→ **RECORDS FOR THIS TASK**:
-- B replaces A's six per-room set intersections by an inverted index (name -> rooms) and one
-- incrementing pass over the unique names; same room order, same fallbacks (idiomatic rewrite).

-- ===== PORT A =====
-- Python max(scores, key=scores.get) over a dict with distinct keys: first pair of maximal value.
def pvMaxByVal (scores : List (String × Int)) : String :=
  match PySem.List.max? scores (fun p => p.2) with
  | some p => p.1
  | none => ""

def pvBedroomObjects : PySem.Set String := PySem.Set.ofList ["bed", "nightstand", "dresser", "wardrobe"]
def pvKitchenObjects : PySem.Set String := PySem.Set.ofList ["refrigerator", "microwave", "oven", "sink", "stove"]
def pvBathroomObjects : PySem.Set String := PySem.Set.ofList ["toilet", "sink", "bathtub", "shower"]
def pvDiningRoomObjects : PySem.Set String := PySem.Set.ofList ["dining table", "chair"]
def pvLivingRoomObjects : PySem.Set String := PySem.Set.ofList ["couch", "sofa", "tv", "coffee table"]
def pvOfficeObjects : PySem.Set String := PySem.Set.ofList ["desk", "computer", "office chair", "bookshelf"]

def get_room_type_from_objects (detected_objects : List (List (String × String))) : String :=
  if detected_objects.isEmpty then "Living Room" else
  let object_names : PySem.Set String :=
    PySem.Set.ofList (detected_objects.map (fun obj =>
      PySem.Str.lower (PySem.Dict.getD (PySem.Dict.mk obj) "class_name" "")))
  let scores : List (String × Int) :=
    [("Bedroom", ((PySem.Set.inter object_names pvBedroomObjects).length : Int)),
     ("Kitchen", ((PySem.Set.inter object_names pvKitchenObjects).length : Int)),
     ("Bathroom", ((PySem.Set.inter object_names pvBathroomObjects).length : Int)),
     ("Dining Room", ((PySem.Set.inter object_names pvDiningRoomObjects).length : Int)),
     ("Living Room", ((PySem.Set.inter object_names pvLivingRoomObjects).length : Int)),
     ("Office", ((PySem.Set.inter object_names pvOfficeObjects).length : Int))]
  if scores.any (fun p => p.2 != 0) then pvMaxByVal scores else "Living Room"

-- ===== PORT B =====
def pvRoomIndex : PySem.Dict String (List String) := PySem.Dict.mk
  [("bed", ["Bedroom"]), ("nightstand", ["Bedroom"]), ("dresser", ["Bedroom"]), ("wardrobe", ["Bedroom"]),
   ("refrigerator", ["Kitchen"]), ("microwave", ["Kitchen"]), ("oven", ["Kitchen"]), ("stove", ["Kitchen"]),
   ("sink", ["Kitchen", "Bathroom"]),
   ("toilet", ["Bathroom"]), ("bathtub", ["Bathroom"]), ("shower", ["Bathroom"]),
   ("dining table", ["Dining Room"]), ("chair", ["Dining Room"]),
   ("couch", ["Living Room"]), ("sofa", ["Living Room"]), ("tv", ["Living Room"]), ("coffee table", ["Living Room"]),
   ("desk", ["Office"]), ("computer", ["Office"]), ("office chair", ["Office"]), ("bookshelf", ["Office"])]

-- scores[room] += 1: every room the index yields is a key of scores, so the in-place update is
-- exactly this map over the fixed six-pair list (Python would raise only on a missing key, which
-- cannot occur here).
def pvBump (scores : List (String × Int)) (room : String) : List (String × Int) :=
  scores.map (fun p => if p.1 == room then (p.1, p.2 + 1) else p)

def pvStep (sc : List (String × Int)) (n : String) : List (String × Int) :=
  (PySem.Dict.getD pvRoomIndex n []).foldl pvBump sc

def get_room_type_from_objects_alt (detected_objects : List (List (String × String))) : String :=
  if detected_objects.isEmpty then "Living Room" else
  let names : PySem.Set String :=
    PySem.Set.ofList (detected_objects.map (fun obj =>
      PySem.Str.lower (PySem.Dict.getD (PySem.Dict.mk obj) "class_name" "")))
  let scores := names.foldl pvStep
    [("Bedroom", (0 : Int)), ("Kitchen", 0), ("Bathroom", 0),
     ("Dining Room", 0), ("Living Room", 0), ("Office", 0)]
  if scores.any (fun p => p.2 != 0) then pvMaxByVal scores else "Living Room"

→ **PROBLEM TO SOLVE**:
Filter by the word "pvOfficeObjects": copy every line of the data that holds it.

→ **RESPONSE**:
def pvOfficeObjects : PySem.Set String := PySem.Set.ofList ["desk", "computer", "office chair", "bookshelf"]
     ("Office", ((PySem.Set.inter object_names pvOfficeObjects).length : Int))]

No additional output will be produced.